* [Task objective]
In the data below, find every line that has the string "hmax", and copy it.

== Segment start ==

theorem pvMainEq (a : List Int) (n : Int) (hpre : n ≤ (a.length : Int)) :
    rightmostNonZero a n = rightmostNonZero_alt a n := by
  have hk : n.toNat ≤ a.length := by omega
  have hr : PySem.List.pyRange 0 n 1 = PySem.List.pyRange 0 ((n.toNat : Nat) : Int) 1 := by
    by_cases h : 0 ≤ n
    · rw [Int.toNat_of_nonneg h]
    · rw [PySem.List.pyRange_one_eq_nil (by omega), PySem.List.pyRange_one_eq_nil (by omega)]
  have hmax : (max 0 n).toNat = n.toNat := by omega
  simp only [rightmostNonZero, rightmostNonZero_alt]
  rw [hr, hmax, pvLoop_write pvStrip5 n.toNat a 0 hk, pvPass1_spec]
  dsimp only
  simp only [zero_add]
  have hlenmap : (List.map pvK5 (List.take n.toNat a)).length = n.toNat := by simp; omega
  have hk2 : n.toNat ≤ (List.map pvK5 (List.take n.toNat a) ++ List.drop n.toNat a).length := by
    simp; omega
  rw [pvLoop_write pvStrip2 n.toNat _ _ hk2]
  rw [List.take_left' hlenmap, List.drop_left' hlenmap]
  have hS5 := pvT5_nonneg (List.take n.toNat a)
  have hP2 := pvPass2_spec (List.map pvK5 (List.take n.toNat a))
    ((List.map pvN5 (List.take n.toNat a)).sum) hS5
  have hlenM2 : (pvMapAcc pvStrip2 (List.map pvK5 (List.take n.toNat a))
      ((List.map pvN5 (List.take n.toNat a)).sum)).1.length = n.toNat := by
    rw [pvMapAcc_length]; exact hlenmap
  have hk3 : n.toNat ≤ ((pvMapAcc pvStrip2 (List.map pvK5 (List.take n.toNat a))
      ((List.map pvN5 (List.take n.toNat a)).sum)).1 ++ List.drop n.toNat a).length := by
    simp only [List.length_append, hlenM2, List.length_drop]; omega
  rw [pvLoop_read (fun acc x => PySem.Int.mod (PySem.Int.mod (acc * x) 10) 10) n.toNat _ 1 hk3]
  rw [List.take_left' hlenM2, pvPass3_one]
  rw [show ((1:Int), (0:Int), (0:Int)) = (PySem.Int.mod 1 10, (0:Int), (0:Int)) from by decide]
  rw [pvCollect_spec (List.take n.toNat a) 1 0 0]
  dsimp only
  simp only [one_mul, zero_add]
  have hmapmap : List.map pvN2 (List.map pvK5 (List.take n.toNat a))
      = List.map (fun x => pvN2 (pvK5 x)) (List.take n.toNat a) := by
    rw [List.map_map]; rfl
  have hK := pvMapK5_prod (List.take n.toNat a)
  rw [hmapmap] at hP2 hK
  have hS2 : 0 ≤ (List.map (fun x => pvN2 (pvK5 x)) (List.take n.toNat a)).sum := by
    have := pvT2_nonneg (List.map pvK5 (List.take n.toNat a))
    rwa [hmapmap] at this
  rw [hP2.1]
  set S5 := (List.map pvN5 (List.take n.toNat a)).sum with hS5def
  set S2 := (List.map (fun x => pvN2 (pvK5 x)) (List.take n.toNat a)).sum with hS2def
  set P := (pvMapAcc pvStrip2 (List.map pvK5 (List.take n.toNat a)) S5).1.prod with hPdef
  set K := (List.map (fun x => pvK2 (pvK5 x)) (List.take n.toNat a)).prod with hKdef
  have hpm : ∀ e : Nat, PySem.Int.powMod 2 e 10 = 2 ^ e % 10 := by
    intro e; simp [PySem.Int.powMod]
  have hmle : min S5 S2 ≤ S2 := min_le_right _ _
  have hmnn : 0 ≤ min S5 S2 := le_min hS5 hS2
  have hM2 : P = K * 2 ^ ((S2 - min S5 S2).toNat) := by
    have h2m : (2:Int) ^ ((min S5 S2).toNat) ≠ 0 := pow_ne_zero _ two_ne_zero
    apply mul_right_cancel₀ h2m
    have hexp : (S2 - min S5 S2).toNat + (min S5 S2).toNat = S2.toNat := by omega
    rw [← hP2.2, hK, mul_assoc, ← pow_add, hexp]
  have hans : P % 10
      = PySem.Int.mod (PySem.Int.mod K 10 * PySem.Int.powMod 2 ((S2 - min S2 S5).toNat) 10) 10 := by
    rw [PySem.Int.mod_eq_emod_of_pos (by norm_num), PySem.Int.mod_eq_emod_of_pos (by norm_num)]
    rw [hpm, ← Int.mul_emod, hM2, min_comm S2 S5]
  by_cases hc : S5 - min S5 S2 ≠ 0
  · rw [if_pos hc, if_pos (show min S2 S5 < S5 by omega), hans]
  · rw [if_neg hc, if_neg (show ¬ (min S2 S5 < S5) by omega), hans]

== Segment end ==

* [Result of this exercise]
  have hmax : (max 0 n).toNat = n.toNat := by omega
  rw [hr, hmax, pvLoop_write pvStrip5 n.toNat a 0 hk, pvPass1_spec]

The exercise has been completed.